May the day not be too long delayed:
  • Boromir makes a humble admission in his understanding that Gondor needs help, though he cannot ask for it, as that was not his mission in coming here. This seems to be aimed at Elrond.
  • Aragorn has passed Boromir’s challenges by rising to the occasion with a meaningful promise, which Elrond echoes here in his response that others are also fighting alongside Gondor.
  • Boromir seems to be accusing the Wise of doing nothing, and that this is their usual choice.

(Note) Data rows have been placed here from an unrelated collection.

-- pv_equiv track=rewrite | github.com/hieuhhhhhhh/AylmerNails-server | src/routes/appointments/availability/helpers/space_to_slots.py | space_to_slots
-- ===== SOURCE A (Python) =====
-- def space_to_slots(space, planned_length, stored_intervals):
--     # result holder
--     slots = []
--
--     # calculate total gap to next and last endpoints
--     length = space[1] - space[0]
--
--     # iterate an ascending list of stored intervals
--     for interval in stored_intervals:
--
--         # calculate how much is the gap on the left of the slot (toward opening time)
--         left_gap = interval
--
--         # calculate how much is the gap on the right of the slot (toward closing time)
--         right_gap = length - left_gap - planned_length
--
--         # if the iteration has exceed threshold, break the loop
--         if right_gap < left_gap:
--             break
--
--         # calculate and add 2 new slot to list
--         slot = space[0] + left_gap
--         slots.append(slot)
--
--         # mirrored version (right_gap swap to left_gap)
--         mirrored = space[0] + right_gap
--         if mirrored != slot:
--             slots.append(mirrored)
--
--     return sorted(slots)
-- ===== SOURCE B (Python) =====
-- def space_to_slots(space, planned_length, stored_intervals):
--     s0 = space[0]
--     # threshold: an interval i is taken iff 2*i <= T (i.e. its right gap >= left gap)
--     T = space[1] - s0 - planned_length
--     prefix = []
--     for i in stored_intervals:
--         if 2 * i > T:
--             break
--         prefix.append(i)
--     prefix.sort()
--     # ascending left slots and ascending mirrored slots (mirrored skips self-mirrors)
--     lefts = [s0 + i for i in prefix]
--     rights = [s0 + T - i for i in reversed(prefix) if 2 * i != T]
--     # merge the two sorted sequences
--     out = []
--     a = b = 0
--     while a < len(lefts) and b < len(rights):
--         if lefts[a] <= rights[b]:
--             out.append(lefts[a]); a += 1
--         else:
--             out.append(rights[b]); b += 1
--     out += lefts[a:]
--     out += rights[b:]
--     return out
-- ===== Notes on version B (the rewrite author's own statement) =====
-- stated objective: alternative
-- what changed: Instead of appending slot/mirror pairs and running a general sort over all of them, B sorts only the taken prefix of intervals once and then merges the resulting ascending left-slot sequence with the ascending mirrored-slot sequence in one linear pass.
import Mathlib
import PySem

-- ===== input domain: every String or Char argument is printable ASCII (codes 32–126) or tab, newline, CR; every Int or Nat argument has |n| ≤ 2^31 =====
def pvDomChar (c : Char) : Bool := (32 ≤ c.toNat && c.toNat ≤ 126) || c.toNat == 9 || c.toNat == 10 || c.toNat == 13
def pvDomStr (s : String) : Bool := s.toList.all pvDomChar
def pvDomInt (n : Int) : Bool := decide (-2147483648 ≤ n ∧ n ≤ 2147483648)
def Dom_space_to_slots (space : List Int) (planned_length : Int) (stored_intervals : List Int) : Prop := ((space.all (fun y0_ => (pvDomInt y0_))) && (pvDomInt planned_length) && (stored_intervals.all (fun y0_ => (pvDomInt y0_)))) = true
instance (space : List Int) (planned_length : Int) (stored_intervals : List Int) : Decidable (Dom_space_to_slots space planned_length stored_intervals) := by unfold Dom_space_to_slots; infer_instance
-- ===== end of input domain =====

-- B replaces A's final general sort by one sort of the taken prefix followed by an
-- O(n) merge of the ascending left slots with the ascending mirrored slots (objective: alternative).

-- ===== PORT A =====
-- the for-loop over stored_intervals with its break, carrying the slots accumulator
def space_to_slots_loop (s0 length planned_length : Int) : List Int → List Int → List Int
  | [], slots => slots
  | interval :: rest, slots =>
    let left_gap := interval
    let right_gap := length - left_gap - planned_length
    if right_gap < left_gap then slots
    else
      let slot := s0 + left_gap
      let slots1 := slots ++ [slot]
      let mirrored := s0 + right_gap
      let slots2 := if mirrored ≠ slot then slots1 ++ [mirrored] else slots1
      space_to_slots_loop s0 length planned_length rest slots2

def space_to_slots (space : List Int) (planned_length : Int) (stored_intervals : List Int) : List Int :=
  -- space[1]/space[0]: Pre_ guarantees both indices are in range (the .getD 0 is never taken)
  let s0 := (PySem.List.pyGet? space 0).getD 0
  let s1 := (PySem.List.pyGet? space 1).getD 0
  let length := s1 - s0
  PySem.List.sorted (space_to_slots_loop s0 length planned_length stored_intervals []) (fun x => x) false

-- ===== PORT B =====
-- Source B's prefix loop: take intervals until 2*i > T
def stsAltPrefix (T : Int) : List Int → List Int
  | [] => []
  | i :: rest => if 2 * i > T then [] else i :: stsAltPrefix T rest

-- Source B's hand-written two-pointer merge of two sorted lists
def stsAltMerge : List Int → List Int → List Int
  | [], ys => ys
  | x :: xs, [] => x :: xs
  | x :: xs, y :: ys =>
    if x ≤ y then x :: stsAltMerge xs (y :: ys) else y :: stsAltMerge (x :: xs) ys

def space_to_slots_alt (space : List Int) (planned_length : Int) (stored_intervals : List Int) : List Int :=
  let s0 := (PySem.List.pyGet? space 0).getD 0
  let T := (PySem.List.pyGet? space 1).getD 0 - s0 - planned_length
  let pfx := stsAltPrefix T stored_intervals
  let sp := PySem.List.sorted pfx (fun x => x) false
  let lefts := sp.map (fun i => s0 + i)
  let rights := (sp.reverse.filter (fun i => !(2 * i == T))).map (fun i => s0 + T - i)
  stsAltMerge lefts rights

-- ===== PRECONDITION & SPEC =====
-- Pre_ excludes only inputs where A raises IndexError: space[1] needs at least two elements.
def Pre_space_to_slots (space : List Int) (planned_length : Int) (stored_intervals : List Int) : Prop :=
  2 ≤ space.length
instance (space : List Int) (planned_length : Int) (stored_intervals : List Int) : Decidable (Pre_space_to_slots space planned_length stored_intervals) := by unfold Pre_space_to_slots; infer_instance

def pvWitness_space_to_slots : List Int × Int × List Int := ([0, 100], 10, [0, 30])

def Spec_space_to_slots (space : List Int) (planned_length : Int) (stored_intervals : List Int) (out : List Int) : Prop := out = space_to_slots_alt space planned_length stored_intervals
instance (space : List Int) (planned_length : Int) (stored_intervals : List Int) (out : List Int) : Decidable (Spec_space_to_slots space planned_length stored_intervals out) := by unfold Spec_space_to_slots; infer_instance

-- ===== CLAIM (what is proved, stated in full; the proofs are below) =====
def Claim_equal_space_to_slots : Prop := ∀ (space : List Int) (planned_length : Int) (stored_intervals : List Int), Dom_space_to_slots space planned_length stored_intervals → Pre_space_to_slots space planned_length stored_intervals → Spec_space_to_slots space planned_length stored_intervals (space_to_slots space planned_length stored_intervals)

-- ===== LEMMAS AND PROOFS =====

-- A's loop emits, for each interval of the prefix, the slot and (if distinct) its mirror.
theorem space_to_slots_loop_eq (s0 L pl : Int) (si : List Int) : ∀ acc : List Int,
    space_to_slots_loop s0 L pl si acc =
      acc ++ (stsAltPrefix (L - pl) si).flatMap
        (fun i => (s0 + i) :: (if 2 * i = L - pl then [] else [s0 + (L - pl) - i])) := by
  induction si with
  | nil => intro acc; simp [space_to_slots_loop, stsAltPrefix]
  | cons i rest ih =>
    intro acc
    by_cases h : L - i - pl < i
    · have h2 : 2 * i > L - pl := by omega
      simp [space_to_slots_loop, stsAltPrefix, h, h2]
    · have h2 : ¬ (2 * i > L - pl) := by omega
      simp only [space_to_slots_loop, stsAltPrefix, if_neg h, if_neg h2, ih, List.flatMap_cons]
      by_cases hm2 : 2 * i = L - pl
      · have hm : ¬ (s0 + (L - i - pl) ≠ s0 + i) := by omega
        simp [hm, hm2]
      · have hm : s0 + (L - i - pl) ≠ s0 + i := by omega
        have he : s0 + (L - i - pl) = s0 + (L - pl) - i := by ring
        have hm' : s0 + (L - pl) - i ≠ s0 + i := by omega
        simp [hm2, he, hm']

-- Source B's merge is List.merge
theorem stsAltMerge_eq : ∀ xs ys : List Int,
    stsAltMerge xs ys = List.merge xs ys (fun a b => decide (a ≤ b)) := by
  intro xs
  induction xs with
  | nil => intro ys; cases ys <;> simp [stsAltMerge]
  | cons x xs ihx =>
    intro ys
    induction ys with
    | nil => simp [stsAltMerge]
    | cons y ys ihy =>
      simp only [stsAltMerge, List.merge]
      by_cases h : x ≤ y
      · simp [h, ihx]
      · simp [h, ihy]

-- the flatMap of "cons then optional tail" splits into heads ++ tails, up to permutation
theorem flatMap_cons_perm (x : Int → Int) (g : Int → List Int) : ∀ l : List Int,
    (l.flatMap (fun i => x i :: g i)).Perm (l.map x ++ l.flatMap g) := by
  intro l
  induction l with
  | nil => simp
  | cons a l ih =>
    simp only [List.flatMap_cons, List.map_cons, List.cons_append]
    refine List.Perm.cons _ ?_
    have h1 : (g a ++ l.flatMap fun i => x i :: g i).Perm (g a ++ (l.map x ++ l.flatMap g)) :=
      List.Perm.append_left _ ih
    have h2 : (g a ++ (l.map x ++ l.flatMap g)).Perm (l.map x ++ (g a ++ l.flatMap g)) := by
      rw [← List.append_assoc, ← List.append_assoc]
      exact List.Perm.append_right _ List.perm_append_comm
    exact h1.trans h2

-- a flatMap producing a singleton or nothing is a map over a filter
theorem flatMap_ite_singleton (T s0 : Int) : ∀ l : List Int,
    (l.flatMap fun i => if 2 * i = T then [] else [s0 + T - i]) =
      (l.filter (fun i => !(2 * i == T))).map (fun i => s0 + T - i) := by
  intro l
  induction l with
  | nil => rfl
  | cons a l ih =>
    simp only [List.flatMap_cons, List.filter_cons]
    by_cases h : 2 * a = T
    · simp [h, ih]
    · simp [h, ih]

-- ===== VERDICT (by name: the statement is the Claim_ definition above) =====
theorem space_to_slots_spec : Claim_equal_space_to_slots := by
  intro space pl si _ hpre
  unfold Spec_space_to_slots
  match space, hpre with
  | a :: b :: rest, _ =>
    unfold space_to_slots space_to_slots_alt
    have e0 : PySem.List.pyGet? (a :: b :: rest) 0 = some a := by simp [pysem]
    have e1 : PySem.List.pyGet? (a :: b :: rest) 1 = some b := by simp [pysem]
    simp only [e0, e1, Option.getD_some]
    rw [space_to_slots_loop_eq, List.nil_append]
    have hT : b - a - pl = (b - a) - pl := by ring
    rw [← hT]
    set T : Int := b - a - pl with hTdef
    set sp : List Int := PySem.List.sorted (stsAltPrefix T si) (fun x => x) false with hsp
    set lefts : List Int := sp.map (fun i => a + i) with hlefts
    set rights : List Int :=
      (sp.reverse.filter (fun i => !(2 * i == T))).map (fun i => a + T - i) with hrights
    have hsp_pw : sp.Pairwise (fun p q => p ≤ q) := PySem.List.sorted_pairwise _ (fun x => x)
    have hl_pw : lefts.Pairwise (fun p q => p ≤ q) :=
      List.Pairwise.map _ (fun p q h => by omega) hsp_pw
    have hr_pw : rights.Pairwise (fun p q => p ≤ q) := by
      refine List.Pairwise.map (R := fun p q => q ≤ p) _ (fun p q h => by omega) ?_
      exact List.Pairwise.filter _ (List.pairwise_reverse.mpr hsp_pw)
    have hmerge_pw : (stsAltMerge lefts rights).Pairwise (fun p q => p ≤ q) := by
      rw [stsAltMerge_eq]
      exact List.Pairwise.merge hl_pw hr_pw
    have hperm : (stsAltMerge lefts rights).Perm
        ((stsAltPrefix T si).flatMap
          (fun i => (a + i) :: (if 2 * i = T then [] else [a + T - i]))) := by
      have p1 : (stsAltMerge lefts rights).Perm (lefts ++ rights) := by
        rw [stsAltMerge_eq]; exact List.merge_perm_append _
      have p2 : rights.Perm (sp.flatMap fun i => if 2 * i = T then [] else [a + T - i]) := by
        rw [flatMap_ite_singleton, hrights, List.filter_reverse, List.map_reverse]
        exact List.reverse_perm _
      have p3 : (lefts ++ rights).Perm
          (sp.flatMap fun i => (a + i) :: (if 2 * i = T then [] else [a + T - i])) := by
        refine List.Perm.trans ?_ (flatMap_cons_perm _ _ sp).symm
        exact List.Perm.append (by rw [hlefts]) p2
      have p4 := List.Perm.flatMap_right
        (fun i => (a + i) :: (if 2 * i = T then [] else [a + T - i]))
        (PySem.List.sorted_perm (stsAltPrefix T si) (fun x => x) false)
      exact (p1.trans p3).trans p4
    exact PySem.List.sorted_id_eq_of_perm_of_pairwise _ _ hperm hmerge_pw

  • Elrond expresses the notion that the biggest reason that Boromir isn’t aware of others resistance to Sauron is because those things have been kept secret for just that reason.
  • The “other realms” that Elrond refers to are not only the other nations in Middle-earth that Boromir knows about, but also those that are not physical realms in the same way as Gondor.
  • Elrond emphasizes that this is also a spiritual war, and that those other powers are acting. This is probably an oblique reference to the Valar and their emissaries, who Boromir cannot perceive.
  • Note: While Boromir, and Gondor in general, may be thought of as ignorant for not having knowledge beyond their borders, in pre-modern times, maps were rare and difficult to create. As readers, we are privy to much more knowledge of the world than the characters in the story.
  • In Gondor, the Anduin is known as “the river of Gondor”, but Elrond emphasizes that not only are there lands north of Gondor’s borders on the river, but that those boundaries have shrunk.
  • This is a call for humility for Boromir with regards to Gondor, and that Sauron is the enemy of the whole world, not Gondor only, even if Sauron has a personal grudge against them.
  • While Gondor may be Boromir’s world, it is not the whole world which is resisting Sauron.